──────── Provided material
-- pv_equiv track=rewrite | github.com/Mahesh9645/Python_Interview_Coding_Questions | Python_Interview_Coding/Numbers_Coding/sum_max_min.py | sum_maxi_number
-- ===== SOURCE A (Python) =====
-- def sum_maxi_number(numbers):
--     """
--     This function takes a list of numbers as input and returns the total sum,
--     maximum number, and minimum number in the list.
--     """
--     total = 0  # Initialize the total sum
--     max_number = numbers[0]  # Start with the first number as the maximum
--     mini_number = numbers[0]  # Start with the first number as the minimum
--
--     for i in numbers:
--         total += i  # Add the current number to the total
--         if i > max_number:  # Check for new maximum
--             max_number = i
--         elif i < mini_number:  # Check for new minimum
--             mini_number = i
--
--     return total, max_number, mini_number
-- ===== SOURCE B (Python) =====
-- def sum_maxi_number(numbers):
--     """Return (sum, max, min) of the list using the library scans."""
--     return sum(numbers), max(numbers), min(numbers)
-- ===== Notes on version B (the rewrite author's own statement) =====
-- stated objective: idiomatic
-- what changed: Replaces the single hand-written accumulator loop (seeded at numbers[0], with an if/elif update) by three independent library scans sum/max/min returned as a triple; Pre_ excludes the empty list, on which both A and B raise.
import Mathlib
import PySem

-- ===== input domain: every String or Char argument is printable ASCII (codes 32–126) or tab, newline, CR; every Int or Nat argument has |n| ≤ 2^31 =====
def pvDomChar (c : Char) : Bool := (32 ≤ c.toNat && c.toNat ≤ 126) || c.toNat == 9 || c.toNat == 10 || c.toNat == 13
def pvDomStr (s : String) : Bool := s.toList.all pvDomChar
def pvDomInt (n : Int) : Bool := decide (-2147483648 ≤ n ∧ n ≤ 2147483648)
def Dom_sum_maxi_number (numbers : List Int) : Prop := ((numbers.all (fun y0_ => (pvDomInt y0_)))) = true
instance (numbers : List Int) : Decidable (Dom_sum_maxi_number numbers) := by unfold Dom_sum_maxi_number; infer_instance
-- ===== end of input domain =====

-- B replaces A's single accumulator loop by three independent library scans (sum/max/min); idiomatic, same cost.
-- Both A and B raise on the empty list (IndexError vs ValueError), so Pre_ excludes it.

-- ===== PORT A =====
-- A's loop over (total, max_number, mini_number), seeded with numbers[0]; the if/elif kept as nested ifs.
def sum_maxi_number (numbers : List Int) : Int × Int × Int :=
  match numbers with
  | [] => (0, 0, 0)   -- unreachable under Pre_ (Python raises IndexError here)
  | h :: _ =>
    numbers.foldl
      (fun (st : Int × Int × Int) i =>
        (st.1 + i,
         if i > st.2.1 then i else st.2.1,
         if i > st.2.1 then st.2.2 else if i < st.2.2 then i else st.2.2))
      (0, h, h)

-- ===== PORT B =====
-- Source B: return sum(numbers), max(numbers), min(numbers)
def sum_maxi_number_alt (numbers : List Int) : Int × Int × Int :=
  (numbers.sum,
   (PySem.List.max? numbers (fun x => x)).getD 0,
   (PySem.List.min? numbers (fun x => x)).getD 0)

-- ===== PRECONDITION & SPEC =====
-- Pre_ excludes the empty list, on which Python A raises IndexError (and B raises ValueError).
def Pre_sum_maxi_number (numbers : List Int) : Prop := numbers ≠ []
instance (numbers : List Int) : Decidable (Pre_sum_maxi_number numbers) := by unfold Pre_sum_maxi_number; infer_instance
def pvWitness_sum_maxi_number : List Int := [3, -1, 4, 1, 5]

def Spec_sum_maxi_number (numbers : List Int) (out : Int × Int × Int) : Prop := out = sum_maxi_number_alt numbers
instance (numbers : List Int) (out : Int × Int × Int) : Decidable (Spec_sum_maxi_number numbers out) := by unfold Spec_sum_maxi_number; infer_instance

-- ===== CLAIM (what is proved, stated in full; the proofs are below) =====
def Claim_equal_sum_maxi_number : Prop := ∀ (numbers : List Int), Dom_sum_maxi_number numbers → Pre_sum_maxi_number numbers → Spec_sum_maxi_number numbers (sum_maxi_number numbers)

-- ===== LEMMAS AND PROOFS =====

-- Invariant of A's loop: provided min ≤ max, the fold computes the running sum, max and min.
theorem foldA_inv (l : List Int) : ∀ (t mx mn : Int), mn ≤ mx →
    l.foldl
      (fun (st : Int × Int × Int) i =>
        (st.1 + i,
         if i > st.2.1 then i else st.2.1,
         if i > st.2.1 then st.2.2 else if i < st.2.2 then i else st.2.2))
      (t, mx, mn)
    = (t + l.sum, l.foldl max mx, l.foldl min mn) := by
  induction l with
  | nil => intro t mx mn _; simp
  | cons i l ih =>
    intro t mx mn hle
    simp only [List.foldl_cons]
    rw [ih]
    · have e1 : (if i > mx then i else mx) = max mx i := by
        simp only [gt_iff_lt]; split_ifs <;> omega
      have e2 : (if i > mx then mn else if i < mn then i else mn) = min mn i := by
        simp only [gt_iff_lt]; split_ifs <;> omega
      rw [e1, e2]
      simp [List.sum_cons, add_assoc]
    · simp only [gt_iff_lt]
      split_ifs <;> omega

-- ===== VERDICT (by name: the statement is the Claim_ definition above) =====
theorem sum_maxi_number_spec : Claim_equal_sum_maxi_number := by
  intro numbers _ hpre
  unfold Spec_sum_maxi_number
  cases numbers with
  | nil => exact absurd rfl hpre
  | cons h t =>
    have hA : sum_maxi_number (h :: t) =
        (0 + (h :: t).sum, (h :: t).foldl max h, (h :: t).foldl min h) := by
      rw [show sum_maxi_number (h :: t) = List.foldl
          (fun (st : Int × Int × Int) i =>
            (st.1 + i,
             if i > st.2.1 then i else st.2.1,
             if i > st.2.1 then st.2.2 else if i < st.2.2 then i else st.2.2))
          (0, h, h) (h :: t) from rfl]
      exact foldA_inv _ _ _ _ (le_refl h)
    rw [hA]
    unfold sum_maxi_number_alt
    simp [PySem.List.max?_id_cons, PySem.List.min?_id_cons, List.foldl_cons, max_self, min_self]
────────────────
Exercise requirements:
From the data above, output every line exactly.

Solution to this exercise:
-- pv_equiv track=rewrite | github.com/Mahesh9645/Python_Interview_Coding_Questions | Python_Interview_Coding/Numbers_Coding/sum_max_min.py | sum_maxi_number
-- ===== SOURCE A (Python) =====
-- def sum_maxi_number(numbers):
--     """
--     This function takes a list of numbers as input and returns the total sum,
--     maximum number, and minimum number in the list.
--     """
--     total = 0  # Initialize the total sum
--     max_number = numbers[0]  # Start with the first number as the maximum
--     mini_number = numbers[0]  # Start with the first number as the minimum
--
--     for i in numbers:
--         total += i  # Add the current number to the total
--         if i > max_number:  # Check for new maximum
--             max_number = i
--         elif i < mini_number:  # Check for new minimum
--             mini_number = i
--
--     return total, max_number, mini_number
-- ===== SOURCE B (Python) =====
-- def sum_maxi_number(numbers):
--     """Return (sum, max, min) of the list using the library scans."""
--     return sum(numbers), max(numbers), min(numbers)
-- ===== Notes on version B (the rewrite author's own statement) =====
-- stated objective: idiomatic
-- what changed: Replaces the single hand-written accumulator loop (seeded at numbers[0], with an if/elif update) by three independent library scans sum/max/min returned as a triple; Pre_ excludes the empty list, on which both A and B raise.
import Mathlib
import PySem

-- ===== input domain: every String or Char argument is printable ASCII (codes 32–126) or tab, newline, CR; every Int or Nat argument has |n| ≤ 2^31 =====
def pvDomChar (c : Char) : Bool := (32 ≤ c.toNat && c.toNat ≤ 126) || c.toNat == 9 || c.toNat == 10 || c.toNat == 13
def pvDomStr (s : String) : Bool := s.toList.all pvDomChar
def pvDomInt (n : Int) : Bool := decide (-2147483648 ≤ n ∧ n ≤ 2147483648)
def Dom_sum_maxi_number (numbers : List Int) : Prop := ((numbers.all (fun y0_ => (pvDomInt y0_)))) = true
instance (numbers : List Int) : Decidable (Dom_sum_maxi_number numbers) := by unfold Dom_sum_maxi_number; infer_instance
-- ===== end of input domain =====

-- B replaces A's single accumulator loop by three independent library scans (sum/max/min); idiomatic, same cost.
-- Both A and B raise on the empty list (IndexError vs ValueError), so Pre_ excludes it.

-- ===== PORT A =====
-- A's loop over (total, max_number, mini_number), seeded with numbers[0]; the if/elif kept as nested ifs.
def sum_maxi_number (numbers : List Int) : Int × Int × Int :=
  match numbers with
  | [] => (0, 0, 0)   -- unreachable under Pre_ (Python raises IndexError here)
  | h :: _ =>
    numbers.foldl
      (fun (st : Int × Int × Int) i =>
        (st.1 + i,
         if i > st.2.1 then i else st.2.1,
         if i > st.2.1 then st.2.2 else if i < st.2.2 then i else st.2.2))
      (0, h, h)

-- ===== PORT B =====
-- Source B: return sum(numbers), max(numbers), min(numbers)
def sum_maxi_number_alt (numbers : List Int) : Int × Int × Int :=
  (numbers.sum,
   (PySem.List.max? numbers (fun x => x)).getD 0,
   (PySem.List.min? numbers (fun x => x)).getD 0)

-- ===== PRECONDITION & SPEC =====
-- Pre_ excludes the empty list, on which Python A raises IndexError (and B raises ValueError).
def Pre_sum_maxi_number (numbers : List Int) : Prop := numbers ≠ []
instance (numbers : List Int) : Decidable (Pre_sum_maxi_number numbers) := by unfold Pre_sum_maxi_number; infer_instance
def pvWitness_sum_maxi_number : List Int := [3, -1, 4, 1, 5]

def Spec_sum_maxi_number (numbers : List Int) (out : Int × Int × Int) : Prop := out = sum_maxi_number_alt numbers
instance (numbers : List Int) (out : Int × Int × Int) : Decidable (Spec_sum_maxi_number numbers out) := by unfold Spec_sum_maxi_number; infer_instance

-- ===== CLAIM (what is proved, stated in full; the proofs are below) =====
def Claim_equal_sum_maxi_number : Prop := ∀ (numbers : List Int), Dom_sum_maxi_number numbers → Pre_sum_maxi_number numbers → Spec_sum_maxi_number numbers (sum_maxi_number numbers)

-- ===== LEMMAS AND PROOFS =====

-- Invariant of A's loop: provided min ≤ max, the fold computes the running sum, max and min.
theorem foldA_inv (l : List Int) : ∀ (t mx mn : Int), mn ≤ mx →
    l.foldl
      (fun (st : Int × Int × Int) i =>
        (st.1 + i,
         if i > st.2.1 then i else st.2.1,
         if i > st.2.1 then st.2.2 else if i < st.2.2 then i else st.2.2))
      (t, mx, mn)
    = (t + l.sum, l.foldl max mx, l.foldl min mn) := by
  induction l with
  | nil => intro t mx mn _; simp
  | cons i l ih =>
    intro t mx mn hle
    simp only [List.foldl_cons]
    rw [ih]
    · have e1 : (if i > mx then i else mx) = max mx i := by
        simp only [gt_iff_lt]; split_ifs <;> omega
      have e2 : (if i > mx then mn else if i < mn then i else mn) = min mn i := by
        simp only [gt_iff_lt]; split_ifs <;> omega
      rw [e1, e2]
      simp [List.sum_cons, add_assoc]
    · simp only [gt_iff_lt]
      split_ifs <;> omega

-- ===== VERDICT (by name: the statement is the Claim_ definition above) =====
theorem sum_maxi_number_spec : Claim_equal_sum_maxi_number := by
  intro numbers _ hpre
  unfold Spec_sum_maxi_number
  cases numbers with
  | nil => exact absurd rfl hpre
  | cons h t =>
    have hA : sum_maxi_number (h :: t) =
        (0 + (h :: t).sum, (h :: t).foldl max h, (h :: t).foldl min h) := by
      rw [show sum_maxi_number (h :: t) = List.foldl
          (fun (st : Int × Int × Int) i =>
            (st.1 + i,
             if i > st.2.1 then i else st.2.1,
             if i > st.2.1 then st.2.2 else if i < st.2.2 then i else st.2.2))
          (0, h, h) (h :: t) from rfl]
      exact foldA_inv _ _ _ _ (le_refl h)
    rw [hA]
    unfold sum_maxi_number_alt
    simp [PySem.List.max?_id_cons, PySem.List.min?_id_cons, List.foldl_cons, max_self, min_self]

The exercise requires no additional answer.